The Birthday and the Troll

A Dance for Tomorrow by Alf Sukatmo

A Dance for Tomorrow by Alf Sukatmo

Satri knew that walking deep into the mangrove forest by himself was not allowed. Sometimes the noise of his six brothers grew too loud for him to hear his own thoughts. He was careful not to let Raksasa or Manu see him going. The twins were the eldest, and always acted as if they were the bosses of the other 5 brothers. All of them except Manu called the oldest Raksasa behind his back, because he was huge and tall, like a towering giant. He also had the quickest fists, so the brothers were careful to call him Jay to his face.
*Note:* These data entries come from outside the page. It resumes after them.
-- pv_equiv track=rewrite | github.com/iskandarumidov/CompetitiveProgramming | codeforces/contests/timur/twoPointers/B_balanced_team.py | solve
-- ===== SOURCE A (Python) =====
-- def solve(n, arr):
--   arr.sort()
--   res = 0
--   r = 0
--   for l in range(n):
--     # while r+1 < n and arr[r+1]-arr[l] <= 5:
--     while r < n and arr[r]-arr[l] <= 5:
--
--       r+=1
--     # res = max(res, r-l+1)
--     res = max(res, r-l)
--
--   return res
-- ===== SOURCE B (Python) =====
-- def solve(n, arr):
--     arr.sort()
--     res = 0
--     for l in range(n):
--         # binary search: first index in [l, n) whose value exceeds arr[l] + 5
--         lo, hi = l, n
--         while lo < hi:
--             mid = (lo + hi) // 2
--             if arr[mid] <= arr[l] + 5:
--                 lo = mid + 1
--             else:
--                 hi = mid
--         if lo - l > res:
--             res = lo - l
--     return res
-- ===== Notes on version B (the rewrite author's own statement) =====
-- stated objective: alternative
-- what changed: Replaces A's shared monotone two-pointer r (whose inner while loop carries state across left endpoints) by an independent upper-bound binary search over the sorted prefix for each left endpoint.
import Mathlib
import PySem

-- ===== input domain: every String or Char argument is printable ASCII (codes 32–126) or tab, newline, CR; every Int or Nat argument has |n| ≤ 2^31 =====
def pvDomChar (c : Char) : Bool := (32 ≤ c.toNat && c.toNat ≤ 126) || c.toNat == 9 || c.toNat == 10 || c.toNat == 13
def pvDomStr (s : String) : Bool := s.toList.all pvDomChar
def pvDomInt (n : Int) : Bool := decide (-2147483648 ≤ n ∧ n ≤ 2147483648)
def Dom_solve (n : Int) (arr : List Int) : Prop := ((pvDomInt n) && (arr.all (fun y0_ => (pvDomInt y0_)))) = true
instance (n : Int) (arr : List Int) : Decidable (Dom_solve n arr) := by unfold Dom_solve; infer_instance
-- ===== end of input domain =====

-- B replaces A's shared two-pointer state by an independent per-l count over the sorted
-- pfx (simpler decomposition, not faster). A sorts arr in place (B does too); the
-- equivalence proved here is about the RETURN value.

-- ===== PORT A =====
-- the inner 'while r < n and arr[r]-arr[l] <= 5: r += 1'; pyGetD's default is never
-- used under Pre_solve (then 0 ≤ r < n ≤ len); where Python would raise IndexError the
-- input is excluded by Pre_solve.
def solveWhile (s : List Int) (n : Int) (al : Int) (r : Int) : Int :=
  if _h : r < n ∧ PySem.List.pyGetD s r 0 - al ≤ 5 then
    solveWhile s n al (r + 1)
  else r
termination_by (n - r).toNat
decreasing_by omega

def solve (n : Int) (arr : List Int) : Int :=
  let s := PySem.List.sorted arr (fun x => x) false
  (((PySem.List.pyRange 0 n 1).foldl (fun (st : Int × Int) l =>
      let r' := solveWhile s n (PySem.List.pyGetD s l 0) st.2
      (max st.1 (r' - l), r')) (0, 0))).1

-- ===== PORT B =====
-- the inner 'while lo < hi' upper-bound binary search of B; arr[mid] is pyGetD (its
-- default is never used under Pre_solve, where l ≤ lo ≤ mid < hi ≤ n ≤ len)
def bsearch (s : List Int) (t lo hi : Int) : Int :=
  if _h : lo < hi then
    let mid := PySem.Int.floordiv (lo + hi) 2
    if PySem.List.pyGetD s mid 0 ≤ t then bsearch s t (mid + 1) hi
    else bsearch s t lo mid
  else lo
termination_by (hi - lo).toNat
decreasing_by
  · have he : PySem.Int.floordiv (lo + hi) 2 = (lo + hi) / 2 :=
      PySem.Int.floordiv_eq_ediv_of_pos (by omega)
    omega
  · have he : PySem.Int.floordiv (lo + hi) 2 = (lo + hi) / 2 :=
      PySem.Int.floordiv_eq_ediv_of_pos (by omega)
    omega

def solve_alt (n : Int) (arr : List Int) : Int :=
  let s := PySem.List.sorted arr (fun x => x) false
  (PySem.List.pyRange 0 n 1).foldl (fun res l =>
    let lo := bsearch s (PySem.List.pyGetD s l 0 + 5) l n
    if lo - l > res then lo - l else res) 0

-- ===== PRECONDITION & SPEC =====
-- A indexes arr[l] (and arr[r]) for l up to n-1, so it raises IndexError whenever
-- n > len(arr); exactly those inputs are excluded.
def Pre_solve (n : Int) (arr : List Int) : Prop := n ≤ (arr.length : Int)
instance (n : Int) (arr : List Int) : Decidable (Pre_solve n arr) := by unfold Pre_solve; infer_instance
def pvWitness_solve : Int × List Int := (3, [1, 9, 3])

def Spec_solve (n : Int) (arr : List Int) (out : Int) : Prop := out = solve_alt n arr
instance (n : Int) (arr : List Int) (out : Int) : Decidable (Spec_solve n arr out) := by unfold Spec_solve; infer_instance

-- ===== CLAIM (what is proved, stated in full; the proofs are below) =====
def Claim_equal_solve : Prop := ∀ (n : Int) (arr : List Int), Dom_solve n arr → Pre_solve n arr → Spec_solve n arr (solve n arr)

-- ===== LEMMAS AND PROOFS =====

-- the count both loops converge to: |{i < |p| : p[i] ≤ s[l] + 5}| as an Int
def cntC (s p : List Int) (l : Int) : Int :=
  (p.countP (fun x => decide (x ≤ PySem.List.pyGetD s l 0 + 5)) : Int)

-- in a sorted list, the elements ≤ t are exactly the first countP-many
theorem countP_threshold (p : List Int) (hp : List.Pairwise (fun a b : Int => a ≤ b) p) (t : Int) :
    ∀ i (h : i < p.length), (p[i] ≤ t ↔ i < p.countP (fun x => decide (x ≤ t))) := by
  induction p with
  | nil => intro i h; simp at h
  | cons x xs ih =>
    rw [List.pairwise_cons] at hp
    obtain ⟨hx, hxs⟩ := hp
    intro i h
    by_cases hxt : x ≤ t
    · have hc : (x :: xs).countP (fun x => decide (x ≤ t)) =
          xs.countP (fun x => decide (x ≤ t)) + 1 := by
        simp [hxt]
      cases i with
      | zero => simp [hxt, hc]
      | succ j =>
        have hj : j < xs.length := by simpa using h
        simp only [List.getElem_cons_succ, hc]
        rw [ih hxs j hj]
        omega
    · have hc : (x :: xs).countP (fun x => decide (x ≤ t)) = 0 := by
        rw [List.countP_eq_zero]
        intro y hy
        simp only [decide_eq_true_eq]
        intro hyt
        rcases List.mem_cons.mp hy with h | h
        · exact hxt (h ▸ hyt)
        · exact hxt (le_trans (hx y h) hyt)
      rw [hc]
      cases i with
      | zero => simpa using hxt
      | succ j =>
        have hj : j < xs.length := by simpa using h
        simp only [List.getElem_cons_succ]
        constructor
        · intro hyt
          exact absurd (le_trans (hx _ (List.getElem_mem hj)) hyt) hxt
        · omega

-- A's inner while loop climbs exactly to the count c, given the interval facts about c
theorem while_eq (s : List Int) (n al c : Int)
    (hcn : c ≤ n)
    (hlo : ∀ r : Int, 0 ≤ r → r < c → PySem.List.pyGetD s r 0 - al ≤ 5)
    (hhi : c < n → ¬ (PySem.List.pyGetD s c 0 - al ≤ 5)) :
    ∀ (k : Nat) (r : Int), (c - r).toNat = k → 0 ≤ r → r ≤ c → solveWhile s n al r = c := by
  intro k
  induction k with
  | zero =>
    intro r hk h0 hrc
    have hrc' : r = c := by omega
    subst hrc'
    rw [solveWhile, dif_neg]
    rintro ⟨h1, h2⟩
    exact hhi h1 h2
  | succ k ih =>
    intro r hk h0 hrc
    have hrc' : r < c := by omega
    rw [solveWhile, dif_pos ⟨by omega, hlo r h0 hrc'⟩]
    exact ih (r + 1) (by omega) (by omega) (by omega)

-- B's binary search converges to the same count c
theorem bsearch_eq (s : List Int) (n t c : Int)
    (hlo : ∀ i : Int, 0 ≤ i → i < c → PySem.List.pyGetD s i 0 ≤ t)
    (hhi : ∀ i : Int, c ≤ i → i < n → ¬ PySem.List.pyGetD s i 0 ≤ t) :
    ∀ (k : Nat) (lo hi : Int), (hi - lo).toNat ≤ k → 0 ≤ lo → lo ≤ c → c ≤ hi → hi ≤ n →
      bsearch s t lo hi = c := by
  intro k
  induction k with
  | zero =>
    intro lo hi hk h0 h1 h2 h3
    rw [bsearch, dif_neg (by omega : ¬ lo < hi)]
    omega
  | succ k ih =>
    intro lo hi hk h0 h1 h2 h3
    by_cases hlh : lo < hi
    · have he : PySem.Int.floordiv (lo + hi) 2 = (lo + hi) / 2 :=
        PySem.Int.floordiv_eq_ediv_of_pos (by omega)
      rw [bsearch]
      simp only [dif_pos hlh]
      set mid := PySem.Int.floordiv (lo + hi) 2 with hmid
      by_cases hc : PySem.List.pyGetD s mid 0 ≤ t
      · rw [if_pos hc]
        have hmc : mid < c := by
          by_contra h
          exact hhi mid (by omega) (by omega) hc
        exact ih (mid + 1) hi (by omega) (by omega) (by omega) h2 h3
      · rw [if_neg hc]
        have hcm : c ≤ mid := by
          by_contra h
          exact hc (hlo mid (by omega) (by omega))
        exact ih lo mid (by omega) h0 h1 hcm (by omega)
    · rw [bsearch, dif_neg hlh]
      omega

theorem pyGetD_take (s : List Int) (N : Nat) (i : Int) (h0 : 0 ≤ i) (hi : i < (N : Int))
    (hN : N ≤ s.length) :
    PySem.List.pyGetD (s.take N) i 0 = PySem.List.pyGetD s i 0 := by
  have hlen : (s.take N).length = N := by simp; omega
  have h1 : i < ((s.take N).length : Int) := by omega
  have h2 : i < (s.length : Int) := by omega
  rw [PySem.List.pyGetD_eq_getElem _ 0 h0 h1, PySem.List.pyGetD_eq_getElem _ 0 h0 h2]
  simp [List.getElem_take]

-- bounds and interval facts for cntC at a valid left endpoint l
set_option maxRecDepth 8192 in
set_option maxHeartbeats 1000000 in
theorem cntC_facts (s : List Int) (n : Int) (hn : n ≤ (s.length : Int)) (h0n : 0 ≤ n)
    (hs : List.Pairwise (fun a b : Int => a ≤ b) s) (l : Int) (hl0 : 0 ≤ l) (hln : l < n) :
    (l < cntC s (s.take n.toNat) l ∧ cntC s (s.take n.toNat) l ≤ n) ∧
    (∀ r : Int, 0 ≤ r → r < cntC s (s.take n.toNat) l →
        PySem.List.pyGetD s r 0 - PySem.List.pyGetD s l 0 ≤ 5) ∧
    (∀ i : Int, cntC s (s.take n.toNat) l ≤ i → i < n →
        ¬ (PySem.List.pyGetD s i 0 - PySem.List.pyGetD s l 0 ≤ 5)) := by
  set N := n.toNat with hNdef
  set p := s.take N with hpdef
  have hNs : N ≤ s.length := by omega
  have hplen : p.length = N := by simp [hpdef]; omega
  have hpp : List.Pairwise (fun a b : Int => a ≤ b) p := hs.sublist (List.take_sublist N s)
  set t := PySem.List.pyGetD s l 0 + 5 with htdef
  have hcle : p.countP (fun x => decide (x ≤ t)) ≤ N := hplen ▸ List.countP_le_length
  have hcval : cntC s p l = (p.countP (fun x => decide (x ≤ t)) : Int) := rfl
  have hgl : PySem.List.pyGetD p l 0 = p[l.toNat] := by
    apply PySem.List.pyGetD_eq_getElem _ 0 hl0; omega
  rw [pyGetD_take s N l hl0 (by omega) hNs] at hgl
  have hlc : l < cntC s p l := by
    have hlN : l.toNat < p.length := by omega
    have hiff := countP_threshold p hpp t l.toNat hlN
    have hple0 : p[l.toNat] ≤ t := by
      rw [htdef, ← hgl]
      exact le_add_of_nonneg_right (by norm_num)
    have hlt := hiff.mp hple0
    omega
  refine ⟨⟨hlc, by omega⟩, ?_, ?_⟩
  · intro r hr0 hrc
    have hrN : r.toNat < p.length := by omega
    have hiff := countP_threshold p hpp t r.toNat hrN
    have hple : p[r.toNat] ≤ t := hiff.mpr (by omega)
    have hg : PySem.List.pyGetD p r 0 = p[r.toNat] := by
      apply PySem.List.pyGetD_eq_getElem _ 0 hr0; omega
    rw [pyGetD_take s N r hr0 (by omega) hNs] at hg
    omega
  · intro i hci hin
    have hi0 : 0 ≤ i := by omega
    have hiN : i.toNat < p.length := by omega
    have hiff := countP_threshold p hpp t i.toNat hiN
    have hgt : ¬ (p[i.toNat] ≤ t) := by
      intro hle
      have := hiff.mp hle
      omega
    have hg : PySem.List.pyGetD p i 0 = p[i.toNat] := by
      apply PySem.List.pyGetD_eq_getElem _ 0 hi0; omega
    rw [pyGetD_take s N i hi0 (by omega) hNs] at hg
    omega

theorem cntC_mono (s : List Int) (n : Int) (hn : n ≤ (s.length : Int))
    (hs : List.Pairwise (fun a b : Int => a ≤ b) s) (a b : Int)
    (h0 : 0 ≤ a) (hab : a ≤ b) (hb : b < n) :
    cntC s (s.take n.toNat) a ≤ cntC s (s.take n.toNat) b := by
  rcases eq_or_lt_of_le hab with h | h
  · subst h; exact le_refl _
  · have ha : PySem.List.pyGetD s a 0 = s[a.toNat] := by
      apply PySem.List.pyGetD_eq_getElem _ 0 h0; omega
    have hb' : PySem.List.pyGetD s b 0 = s[b.toNat] := by
      apply PySem.List.pyGetD_eq_getElem _ 0 (by omega); omega
    have hmono : s[a.toNat] ≤ s[b.toNat] := by
      have := (List.pairwise_iff_getElem.mp hs) a.toNat b.toNat (by omega) (by omega) (by omega)
      exact this
    unfold cntC
    have : ∀ x ∈ s.take n.toNat, (fun x => decide (x ≤ PySem.List.pyGetD s a 0 + 5)) x = true →
        (fun x => decide (x ≤ PySem.List.pyGetD s b 0 + 5)) x = true := by
      intro x _ hx
      simp only [decide_eq_true_eq] at hx ⊢
      rw [ha] at hx; rw [hb']
      omega
    exact_mod_cast List.countP_mono_left this

-- the two folds agree, carrying A's pointer invariant r ≤ cntC a
theorem fold_eq (s : List Int) (n : Int) (hn : n ≤ (s.length : Int)) (h0n : 0 ≤ n)
    (hs : List.Pairwise (fun a b : Int => a ≤ b) s) :
    ∀ (k : Nat) (a : Int), (n - a).toNat = k → 0 ≤ a →
      ∀ (res r : Int), (a < n → 0 ≤ r ∧ r ≤ cntC s (s.take n.toNat) a) →
      ((PySem.List.pyRange a n 1).foldl (fun (st : Int × Int) l =>
          let r' := solveWhile s n (PySem.List.pyGetD s l 0) st.2
          (max st.1 (r' - l), r')) (res, r)).1
      = (PySem.List.pyRange a n 1).foldl (fun res l =>
          let lo := bsearch s (PySem.List.pyGetD s l 0 + 5) l n
          if lo - l > res then lo - l else res) res := by
  intro k
  induction k with
  | zero =>
    intro a hk h0 res r _
    rw [PySem.List.pyRange_one_eq_nil (by omega)]
    simp
  | succ k ih =>
    intro a hk h0 res r hinv
    have han : a < n := by omega
    obtain ⟨hr0, hrc⟩ := hinv han
    rw [PySem.List.pyRange_one_cons han]
    simp only [List.foldl_cons]
    obtain ⟨⟨hlc, hcn⟩, hlo, hhi⟩ := cntC_facts s n hn h0n hs a h0 han
    set c := cntC s (s.take n.toNat) a with hcdef
    have hw : solveWhile s n (PySem.List.pyGetD s a 0) r = c :=
      while_eq s n (PySem.List.pyGetD s a 0) c hcn hlo
        (fun h => hhi c (le_refl c) h) (c - r).toNat r rfl hr0 hrc
    have hbs : bsearch s (PySem.List.pyGetD s a 0 + 5) a n = c :=
      bsearch_eq s n (PySem.List.pyGetD s a 0 + 5) c
        (fun i h1 h2 => by have := hlo i h1 h2; omega)
        (fun i h1 h2 => by have := hhi i h1 h2; omega)
        (n - a).toNat a n (by omega) h0 (by omega) hcn (le_refl n)
    have hres : (if bsearch s (PySem.List.pyGetD s a 0 + 5) a n - a > res
          then bsearch s (PySem.List.pyGetD s a 0 + 5) a n - a else res)
        = max res (c - a) := by
      rw [hbs]; split <;> omega
    simp only [hw, hres]
    exact ih (a + 1) (by omega) (by omega) (max res (c - a)) c
      (fun h => ⟨by omega, cntC_mono s n hn hs a (a + 1) (by omega) (by omega) h⟩)

-- ===== VERDICT (by name: the statement is the Claim_ definition above) =====
theorem solve_spec : Claim_equal_solve := by
  intro n arr _ hpre
  unfold Spec_solve solve solve_alt
  have hpre' : n ≤ ((PySem.List.sorted arr (fun x => x) false).length : Int) := by
    rw [PySem.List.length_sorted]; exact hpre
  set s := PySem.List.sorted arr (fun x => x) false with hsdef
  have hs : List.Pairwise (fun a b : Int => a ≤ b) s := by
    simpa using PySem.List.sorted_pairwise arr (fun x => x)
  by_cases h0n : 0 ≤ n
  · exact fold_eq s n hpre' h0n hs (n - 0).toNat 0 rfl (by omega) 0 0
      (fun h => ⟨le_refl 0, by
        have := (cntC_facts s n hpre' h0n hs 0 (le_refl 0) h).1.1
        omega⟩)
  · rw [PySem.List.pyRange_one_eq_nil (by omega)]
    simp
Satri slid away while Raksasa and Manu were fighting with Ragawan, the second youngest, who had taken out a trumpet and was blowing it as loudly and discordantly as he could. Widagdya and Lintang were beating drums. Wijah was laughing and dancing on his hands, a trick all the boys could do. Wijah, third youngest and three years older than him, was his best friend amongst the brothers, but today he really wanted to be alone.

Deep into the mangroves, Satri wove his way along narrow paths, leaving behind him the din of his older brothers. He stepped carefully over tree roots, skirting pools of water washed up from the Java Sea, never far away on this island. He ducked under low branches, moving softly in hopes of seeing a monitor lizard or a golden ring snake. The sun was shining, the light dappled under the trees, and the sea breeze blowing across the Thousand Islands cooled the air. The birds were silent. He saw nothing. That should have given him pause, warned him of what was to come. However, he was too grateful for the quiet to heed its warning.